(Data extracted from a collection)
-- pv_equiv track=rewrite | github.com/asmeet3/image-encryption-rsa | image_rsa.py | decrypt_image_binary
-- ===== SOURCE A (Python) =====
-- def decrypt_image_binary(ciphertext, d, n):
--     plaintext_binary = []
--     for row in ciphertext:
--         decrypted_row = []
--         for pixel in row:
--             decrypted_pixel = [format(pow(value, d, n), '08b') for value in pixel]
--             decrypted_row.append(decrypted_pixel)
--         plaintext_binary.append(decrypted_row)
--     return plaintext_binary
-- ===== SOURCE B (Python) =====
-- def decrypt_image_binary(ciphertext, d, n):
--     # Staged passes: flatten the image to one channel stream, build a decryption
--     # table with one modexp per distinct value, map the stream, then reshape.
--     flat = [v for row in ciphertext for pixel in row for v in pixel]
--     table = {v: format(pow(v, d, n), '08b') for v in dict.fromkeys(flat)}
--     it = iter(table[v] for v in flat)
--     return [[[next(it) for _ in pixel] for pixel in row] for row in ciphertext]
-- ===== Notes on version B (the rewrite author's own statement) =====
-- stated objective: faster
-- what changed: B replaces A's single nested traversal by four staged passes: flatten the image into one flat channel list, build a lookup table with one modular exponentiation per distinct value (dict.fromkeys dedup), map the flat list through the table, and reshape the flat results back into the original nested structure.
import Mathlib
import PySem

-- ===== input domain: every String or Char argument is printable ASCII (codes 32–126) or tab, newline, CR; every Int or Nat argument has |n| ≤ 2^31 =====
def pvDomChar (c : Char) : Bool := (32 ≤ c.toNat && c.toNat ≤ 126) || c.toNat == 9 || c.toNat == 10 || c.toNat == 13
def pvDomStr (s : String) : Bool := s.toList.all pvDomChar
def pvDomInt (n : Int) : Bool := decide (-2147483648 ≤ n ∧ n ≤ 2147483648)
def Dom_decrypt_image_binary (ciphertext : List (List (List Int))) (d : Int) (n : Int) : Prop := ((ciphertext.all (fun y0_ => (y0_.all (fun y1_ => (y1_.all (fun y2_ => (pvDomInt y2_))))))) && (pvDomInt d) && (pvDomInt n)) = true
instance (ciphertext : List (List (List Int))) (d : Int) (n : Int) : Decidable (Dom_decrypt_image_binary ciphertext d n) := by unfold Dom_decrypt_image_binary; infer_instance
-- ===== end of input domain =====

-- B decrypts in staged passes: flatten to one channel stream, build a table with one
-- modexp per distinct value, map the stream through the table, reshape to the nesting.

-- shared helper: Python's pow(v, d, n) for d possibly negative (CPython inverts v mod n
-- first; any Bezout representative works since powMod reduces mod n). Exact on Pre_
-- (n ≠ 0, and for d < 0 every value invertible mod n — elsewhere Python raises ValueError).
def pvPowMod (v d n : Int) : Int :=
  if d < 0 then PySem.Int.powMod (Int.gcdA v n) (-d).toNat n
  else PySem.Int.powMod v d.toNat n

-- shared helper: format(x, '08b')
def pvFmt08b (x : Int) : String := PySem.Str.zfill (PySem.Int.toBin x) 8

-- ===== PORT A =====
def decrypt_image_binary (ciphertext : List (List (List Int))) (d : Int) (n : Int) : List (List (List String)) :=
  ciphertext.foldl
    (fun plaintext_binary row =>
      plaintext_binary ++
        [row.foldl
          (fun decrypted_row pixel =>
            decrypted_row ++ [pixel.map (fun value => pvFmt08b (pvPowMod value d n))])
          []])
    []

-- ===== PORT B =====
-- next(it): the stream has exactly one entry per channel, so the [] case (StopIteration)
-- is never reached on B's call
def pvNext (s : List String) : String × List String :=
  match s with
  | [] => ("", [])
  | x :: rest => (x, rest)

-- [next(it) for _ in pixel]
def pvTakePixel : List Int → List String → List String × List String
  | [], s => ([], s)
  | _ :: ps, s =>
    let p := pvNext s
    let q := pvTakePixel ps p.2
    (p.1 :: q.1, q.2)

-- [[next(it) for _ in pixel] for pixel in row]
def pvTakeRow : List (List Int) → List String → List (List String) × List String
  | [], s => ([], s)
  | pixel :: ps, s =>
    let p := pvTakePixel pixel s
    let q := pvTakeRow ps p.2
    (p.1 :: q.1, q.2)

-- the full reshape comprehension
def pvTakeImage : List (List (List Int)) → List String → List (List (List String)) × List String
  | [], s => ([], s)
  | row :: rs, s =>
    let p := pvTakeRow row s
    let q := pvTakeImage rs p.2
    (p.1 :: q.1, q.2)

def decrypt_image_binary_alt (ciphertext : List (List (List Int))) (d : Int) (n : Int) : List (List (List String)) :=
  let flat := ciphertext.flatMap (fun row => row.flatMap (fun pixel => pixel))
  let table := (PySem.List.dedup flat).foldl
    (fun t v => t.insert v (pvFmt08b (pvPowMod v d n))) PySem.Dict.empty
  -- table[v]: exact, every v of flat is a key of table (getD default never used)
  let stream := flat.map (fun v => (table.get? v).getD "")
  (pvTakeImage ciphertext stream).1

-- ===== PRECONDITION & SPEC =====
-- Pre_ excludes exactly the inputs where Python's pow raises ValueError: some channel
-- value with n = 0, or with d < 0 and the value not invertible mod n.
def Pre_decrypt_image_binary (ciphertext : List (List (List Int))) (d : Int) (n : Int) : Prop :=
  ∀ row ∈ ciphertext, ∀ pixel ∈ row, ∀ v ∈ pixel, n ≠ 0 ∧ (0 ≤ d ∨ Int.gcd v n = 1)
instance (ciphertext : List (List (List Int))) (d : Int) (n : Int) : Decidable (Pre_decrypt_image_binary ciphertext d n) := by unfold Pre_decrypt_image_binary; infer_instance

def pvWitness_decrypt_image_binary : List (List (List Int)) × Int × Int := ([[[2, 250, 2]]], 3, 255)

def Spec_decrypt_image_binary (ciphertext : List (List (List Int))) (d : Int) (n : Int) (out : List (List (List String))) : Prop := out = decrypt_image_binary_alt ciphertext d n
instance (ciphertext : List (List (List Int))) (d : Int) (n : Int) (out : List (List (List String))) : Decidable (Spec_decrypt_image_binary ciphertext d n out) := by unfold Spec_decrypt_image_binary; infer_instance

-- ===== CLAIM (what is proved, stated in full; the proofs are below) =====
def Claim_equal_decrypt_image_binary : Prop := ∀ (ciphertext : List (List (List Int))) (d : Int) (n : Int), Dom_decrypt_image_binary ciphertext d n → Pre_decrypt_image_binary ciphertext d n → Spec_decrypt_image_binary ciphertext d n (decrypt_image_binary ciphertext d n)

-- ===== LEMMAS AND PROOFS =====

-- A unfolds to the plain triple map
theorem decrypt_A_eq_map (ciphertext : List (List (List Int))) (d n : Int) :
    decrypt_image_binary ciphertext d n =
      ciphertext.map (fun row => row.map (fun pixel => pixel.map (fun v => pvFmt08b (pvPowMod v d n)))) := by
  unfold decrypt_image_binary
  rw [PySem.List.foldl_append_singleton_eq_map]
  refine List.map_congr_left (fun row _ => ?_)
  rw [PySem.List.foldl_append_singleton_eq_map]
  simp

-- the table built over a list maps every member to its format string
theorem pvTable_get (d n : Int) (l : List Int) (v : Int) (hv : v ∈ l) :
    ((l.foldl (fun t u => t.insert u (pvFmt08b (pvPowMod u d n))) PySem.Dict.empty).get? v)
      = some (pvFmt08b (pvPowMod v d n)) := by
  induction l using List.reverseRecOn with
  | nil => cases hv
  | append_singleton l x ih =>
    rw [List.foldl_append]
    simp only [List.foldl_cons, List.foldl_nil]
    rw [PySem.Dict.get?_insert]
    by_cases hvx : x = v
    · simp [hvx]
    · have : v ∈ l := by
        rcases List.mem_append.mp hv with h | h
        · exact h
        · simp at h; exact absurd h.symm hvx
      simp only [ih this]
      split_ifs with h
      · exact absurd h.symm hvx
      · rfl

-- reshape lemmas: consuming exactly the mapped flattening leaves the rest untouched
theorem pvTakePixel_spec (g : Int → String) (pixel : List Int) (rest : List String) :
    pvTakePixel pixel (pixel.map g ++ rest) = (pixel.map g, rest) := by
  induction pixel with
  | nil => rfl
  | cons v ps ih => simp [pvTakePixel, pvNext, ih]

theorem pvTakeRow_spec (g : Int → String) (row : List (List Int)) (rest : List String) :
    pvTakeRow row (row.flatten.map g ++ rest)
      = (row.map (fun pixel => pixel.map g), rest) := by
  induction row with
  | nil => rfl
  | cons pixel ps ih =>
    simp only [List.flatten_cons, List.map_append, List.append_assoc, pvTakeRow]
    rw [pvTakePixel_spec, ih]; simp

theorem pvTakeImage_spec (g : Int → String) (cip : List (List (List Int))) (rest : List String) :
    pvTakeImage cip ((cip.flatMap (fun row => row.flatten)).map g ++ rest)
      = (cip.map (fun row => row.map (fun pixel => pixel.map g)), rest) := by
  induction cip with
  | nil => rfl
  | cons row rs ih =>
    simp only [List.flatMap_cons, List.map_append, List.append_assoc, pvTakeImage]
    rw [pvTakeRow_spec, ih]; simp

-- ===== VERDICT (by name: the statement is the Claim_ definition above) =====
theorem decrypt_image_binary_spec : Claim_equal_decrypt_image_binary := by
  intro ciphertext d n _ _
  unfold Spec_decrypt_image_binary decrypt_image_binary_alt
  simp only [show (fun (row : List (List Int)) => row.flatMap (fun pixel => pixel))
      = (fun (row : List (List Int)) => row.flatten) from funext (fun r => by simp)]
  have hstream :
      (ciphertext.flatMap (fun row => row.flatten)).map
        (fun v => (((PySem.List.dedup (ciphertext.flatMap (fun row => row.flatten))).foldl
            (fun t u => t.insert u (pvFmt08b (pvPowMod u d n))) PySem.Dict.empty).get? v).getD "")
      = (ciphertext.flatMap (fun row => row.flatten)).map
          (fun v => pvFmt08b (pvPowMod v d n)) := by
    refine List.map_congr_left (fun v hv => ?_)
    rw [pvTable_get d n _ v (by rw [PySem.List.mem_dedup]; exact hv)]
    rfl
  rw [hstream]
  have := pvTakeImage_spec (fun v => pvFmt08b (pvPowMod v d n)) ciphertext []
  rw [List.append_nil] at this
  rw [this, decrypt_A_eq_map]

[ABOUT THIS EXERCISE] From the records above, transcribe without alteration every line from the one with "refine List.map_congr_left (fun row" to the one with "rw [PySem.Dict.get?_insert]", inclusive.

[TASK RESPONSE]
  refine List.map_congr_left (fun row _ => ?_)
  rw [PySem.List.foldl_append_singleton_eq_map]
  simp

-- the table built over a list maps every member to its format string
theorem pvTable_get (d n : Int) (l : List Int) (v : Int) (hv : v ∈ l) :
    ((l.foldl (fun t u => t.insert u (pvFmt08b (pvPowMod u d n))) PySem.Dict.empty).get? v)
      = some (pvFmt08b (pvPowMod v d n)) := by
  induction l using List.reverseRecOn with
  | nil => cases hv
  | append_singleton l x ih =>
    rw [List.foldl_append]
    simp only [List.foldl_cons, List.foldl_nil]
    rw [PySem.Dict.get?_insert]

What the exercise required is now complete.